特定遺伝子の発現を抑制するための方法および薬剤

【課題】本発明は、標的遺伝子の発現を抑制するように設計された少なくとも1の二本鎖オリゴリボヌクレオチド(二本鎖RNA)を含む薬剤に関する。
【解決手段】本発明によれば、その二本鎖RNAの1の鎖は、少なくとも一部が標的遺伝子に相補的である。標的遺伝子は下記の群から選択することができる:ガン遺伝子、サイトカイン遺伝子、Id蛋白質遺伝子、発生遺伝子、プリオン遺伝子。標的遺伝子は、病原性生物(特に、プラスモディウム)において発現し得る。標的遺伝子はまた、好ましくはヒトに対して病原性であるウイルスまたはウイロイドの一部であり得る。

【発明の詳細な説明】
【技術分野】
【0001】
本発明は、請求項1および2のプリアンブルに記載される方法に関する。本発明はさらに、二本鎖オリゴリボヌクレオチドの薬剤およびその使用に関し、そして二本鎖オリゴリボヌクレオチドをコードするベクターに関する。
【背景技術】
【0002】
そのような方法は、本発明の優先権日に公開されていない国際特許出願公開WO99/32619により知られている。この知られている方法は、無脊椎動物の細胞における遺伝子の発現を抑制することを目的としている。この目的のために、二本鎖のオリゴリボヌクレオチドは、標的遺伝子と同一である配列で、少なくとも50塩基の長さを有する配列を示さなければならない。効率的な抑制を達成するために、同一の配列は、長さが300塩基対〜1000塩基対でなければならない。
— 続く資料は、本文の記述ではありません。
-- pv_equiv track=rewrite | github.com/cobriensr/adventofcode2022 | day2/day2_puzzle2.py | find_correct_outcome
-- ===== SOURCE A (Python) =====
-- opponent_plays = {
--                     "A" : "Rock",
--                     "B" : "Paper",
--                     "C" : "Scissors"
--                 }
--
-- def find_correct_outcome(games:list) -> list:
--     """determine what the appropriate play is"""
--     results = []
--     for game in games:
--         if game[1] == "Y":
--             results.append([game[0], opponent_plays[game[0]]])
--         if game[1] == "X" and game[0] == "A":
--             results.append([game[0], opponent_plays["C"]])
--         if game[1] == "X" and game[0] == "B":
--             results.append([game[0], opponent_plays["A"]])
--         if game[1] == "X" and game[0] == "C":
--             results.append([game[0], opponent_plays["B"]])
--         if game[1] == "Z" and game[0] == "A":
--             results.append([game[0], opponent_plays["B"]])
--         if game[1] == "Z" and game[0] == "B":
--             results.append([game[0], opponent_plays["C"]])
--         if game[1] == "Z" and game[0] == "C":
--             results.append([game[0], opponent_plays["A"]])
--     return results
-- ===== SOURCE B (Python) =====
-- plays = ["Rock", "Paper", "Scissors"]
--
-- def find_correct_outcome(games: list) -> list:
--     """determine what the appropriate play is"""
--     results = []
--     for game in games:
--         if game[1] in ("X", "Y", "Z") and game[0] in ("A", "B", "C"):
--             offset = 0 if game[1] == "Y" else (-1 if game[1] == "X" else 1)
--             results.append([game[0], plays[(ord(game[0]) - 65 + offset) % 3]])
--     return results
-- ===== Notes on version B (the rewrite author's own statement) =====
-- stated objective: simpler
-- what changed: Replaces the dict plus seven per-case if-branches with a single membership guard and index arithmetic: plays[(ord(game[0]) - 65 + offset) % 3] with offset -1/0/1 for X/Y/Z.
import Mathlib
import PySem

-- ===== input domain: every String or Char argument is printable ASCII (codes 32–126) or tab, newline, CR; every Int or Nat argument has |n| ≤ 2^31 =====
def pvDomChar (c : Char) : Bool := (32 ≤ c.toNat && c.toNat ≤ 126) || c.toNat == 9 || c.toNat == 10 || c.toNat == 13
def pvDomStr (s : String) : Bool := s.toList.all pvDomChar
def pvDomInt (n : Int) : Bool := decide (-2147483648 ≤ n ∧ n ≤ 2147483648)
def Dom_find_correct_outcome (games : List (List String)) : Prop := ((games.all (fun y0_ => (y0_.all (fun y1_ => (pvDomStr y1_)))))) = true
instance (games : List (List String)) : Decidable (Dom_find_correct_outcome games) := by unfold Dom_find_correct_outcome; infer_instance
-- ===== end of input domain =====

-- B replaces A's dict plus seven per-case if-branches by one membership guard and
-- index arithmetic into plays=["Rock","Paper","Scissors"]; objective: simpler.

-- ===== PORT A =====
def opponent_plays : PySem.Dict String String :=
  PySem.Dict.ofList [("A", "Rock"), ("B", "Paper"), ("C", "Scissors")]

-- game[1] / game[0] are ported as PySem.List.pyGet? with default "": Pre_ guarantees the
-- indices are in range, and for the "Y" branch that the dict lookup succeeds
-- (Python raises IndexError / KeyError otherwise, and those inputs are outside Pre_).
def find_correct_outcome (games : List (List String)) : List (List String) :=
  games.foldl (fun results game =>
    let results := if (PySem.List.pyGet? game 1).getD "" == "Y" then
      results ++ [[(PySem.List.pyGet? game 0).getD "", opponent_plays.getD ((PySem.List.pyGet? game 0).getD "") ""]] else results
    let results := if (PySem.List.pyGet? game 1).getD "" == "X" && (PySem.List.pyGet? game 0).getD "" == "A" then
      results ++ [[(PySem.List.pyGet? game 0).getD "", opponent_plays.getD "C" ""]] else results
    let results := if (PySem.List.pyGet? game 1).getD "" == "X" && (PySem.List.pyGet? game 0).getD "" == "B" then
      results ++ [[(PySem.List.pyGet? game 0).getD "", opponent_plays.getD "A" ""]] else results
    let results := if (PySem.List.pyGet? game 1).getD "" == "X" && (PySem.List.pyGet? game 0).getD "" == "C" then
      results ++ [[(PySem.List.pyGet? game 0).getD "", opponent_plays.getD "B" ""]] else results
    let results := if (PySem.List.pyGet? game 1).getD "" == "Z" && (PySem.List.pyGet? game 0).getD "" == "A" then
      results ++ [[(PySem.List.pyGet? game 0).getD "", opponent_plays.getD "B" ""]] else results
    let results := if (PySem.List.pyGet? game 1).getD "" == "Z" && (PySem.List.pyGet? game 0).getD "" == "B" then
      results ++ [[(PySem.List.pyGet? game 0).getD "", opponent_plays.getD "C" ""]] else results
    let results := if (PySem.List.pyGet? game 1).getD "" == "Z" && (PySem.List.pyGet? game 0).getD "" == "C" then
      results ++ [[(PySem.List.pyGet? game 0).getD "", opponent_plays.getD "A" ""]] else results
    results) []

-- ===== PORT B =====
def pvPlays : List String := ["Rock", "Paper", "Scissors"]

def find_correct_outcome_alt (games : List (List String)) : List (List String) :=
  games.foldl (fun results game =>
    if ((PySem.List.pyGet? game 1).getD "" == "X" || (PySem.List.pyGet? game 1).getD "" == "Y" || (PySem.List.pyGet? game 1).getD "" == "Z")
        && ((PySem.List.pyGet? game 0).getD "" == "A" || (PySem.List.pyGet? game 0).getD "" == "B" || (PySem.List.pyGet? game 0).getD "" == "C") then
      let offset : Int := if (PySem.List.pyGet? game 1).getD "" == "Y" then 0 else if (PySem.List.pyGet? game 1).getD "" == "X" then -1 else 1
      -- ord(game[0]) : the guard guarantees game[0] is a single letter, so headD is exact
      let i := PySem.Int.mod (((((PySem.List.pyGet? game 0).getD "").toList.headD ' ').toNat : Int) - 65 + offset) 3
      results ++ [[(PySem.List.pyGet? game 0).getD "", (PySem.List.pyGet? pvPlays i).getD ""]]
    else results) []

-- ===== PRECONDITION & SPEC =====
-- Pre_ excludes exactly the inputs where A raises: a game shorter than two entries
-- (IndexError on game[1]) or a "Y" game whose first entry is not a dict key (KeyError).
def Pre_find_correct_outcome (games : List (List String)) : Prop :=
  ∀ game ∈ games, 2 ≤ game.length ∧
    ((PySem.List.pyGet? game 1).getD "" = "Y" →
      (PySem.List.pyGet? game 0).getD "" = "A" ∨ (PySem.List.pyGet? game 0).getD "" = "B" ∨
      (PySem.List.pyGet? game 0).getD "" = "C")
instance (games : List (List String)) : Decidable (Pre_find_correct_outcome games) := by
  unfold Pre_find_correct_outcome; infer_instance

def pvWitness_find_correct_outcome : List (List String) :=
  [["A", "Y"], ["B", "X"], ["C", "Z"], ["Q", "W"]]

def Spec_find_correct_outcome (games : List (List String)) (out : List (List String)) : Prop := out = find_correct_outcome_alt games
instance (games : List (List String)) (out : List (List String)) : Decidable (Spec_find_correct_outcome games out) := by unfold Spec_find_correct_outcome; infer_instance

-- ===== CLAIM (what is proved, stated in full; the proofs are below) =====
def Claim_equal_find_correct_outcome : Prop := ∀ (games : List (List String)), Dom_find_correct_outcome games → Pre_find_correct_outcome games → Spec_find_correct_outcome games (find_correct_outcome games)

-- ===== LEMMAS AND PROOFS =====

-- closed evaluations of the two lookup mechanisms on the six reachable letter/offset pairs
theorem opGetA : opponent_plays.getD "A" "" = "Rock" := by decide
theorem opGetB : opponent_plays.getD "B" "" = "Paper" := by decide
theorem opGetC : opponent_plays.getD "C" "" = "Scissors" := by decide
-- ===== VERDICT (by name: the statement is the Claim_ definition above) =====
theorem find_correct_outcome_spec : Claim_equal_find_correct_outcome := by
  intro games _ hpre
  show find_correct_outcome games = find_correct_outcome_alt games
  unfold find_correct_outcome find_correct_outcome_alt
  apply PySem.List.foldl_congr_mem'
  intro game hmem results
  obtain ⟨hlen, hy⟩ := hpre game hmem
  revert hy
  generalize (PySem.List.pyGet? game 1).getD "" = g1
  generalize (PySem.List.pyGet? game 0).getD "" = g0
  intro hy
  by_cases h1y : g1 = "Y"
  · subst h1y
    rcases hy rfl with h | h | h <;> subst h <;>
      simp [opGetA, opGetB, opGetC, PySem.Int.mod, pvPlays, PySem.List.pyGet?, PySem.List.pyIdx?]
  · by_cases h0a : g0 = "A" <;> by_cases h0b : g0 = "B" <;> by_cases h0c : g0 = "C" <;>
      by_cases h1x : g1 = "X" <;> by_cases h1z : g1 = "Z" <;>
      first
        | (subst_vars;
           simp [*, opGetA, opGetB, opGetC,
             PySem.Int.mod, pvPlays, PySem.List.pyGet?, PySem.List.pyIdx?];
           done)
        | (exfalso; simp_all)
そのようなオリゴリボヌクレオチドは、調製することが複雑である。
【0003】
ドイツ国特許DE19631919C2には、特異的な二次構造を有するアンチセンスRNAであって、それをコードするベクターの形態で存在するアンチセンスRNAが記載されている。このアンチセンスRNAは、mRNAの領域に対して相補的であるRNA分子の形態を取っている。遺伝子発現の抑制が、これらの領域に結合することによって引き起こされる。この抑制は、特に、疾患(例えば、腫瘍疾患またはウイルス感染症)の診断および/または治療のために用いることができる。しかし、その欠点は、アンチセンスRNAを少なくともmRNAの量と同じくらい多くの量で細胞に導入しなければならないということである。この知られているアンチセンス方法は特に効果的ではない。
【0004】
米国特許第5,712,257号には、ミスマッチの二本鎖RNA(dsRNA)およびdsRNAの生物活性なミスマッチのフラグメントを界面活性剤との三成分複合体の形態で含む薬剤が開示されている。この目的に使用されるdsRNAは、規定された塩基配列を有しない合成された核酸の一本鎖からなる。この一本鎖は、「非ワトソン・クリック」塩基対形成としても知られる変則的な塩基対形成を生じさせ、これによりミスマッチした二本鎖が生じる。この知られているdsRNAは、HIVなどのレトロウイルスの増幅を抑制するために使用される。ウイルスの増幅は、配列非特異的なdsRNAが細胞内に導入されたときに抑制され得る。これにより、ウイルスの増幅を抑制することを目的とするインターフェロンの誘導がもたらされる。この方法の抑制効果または活性は良くない。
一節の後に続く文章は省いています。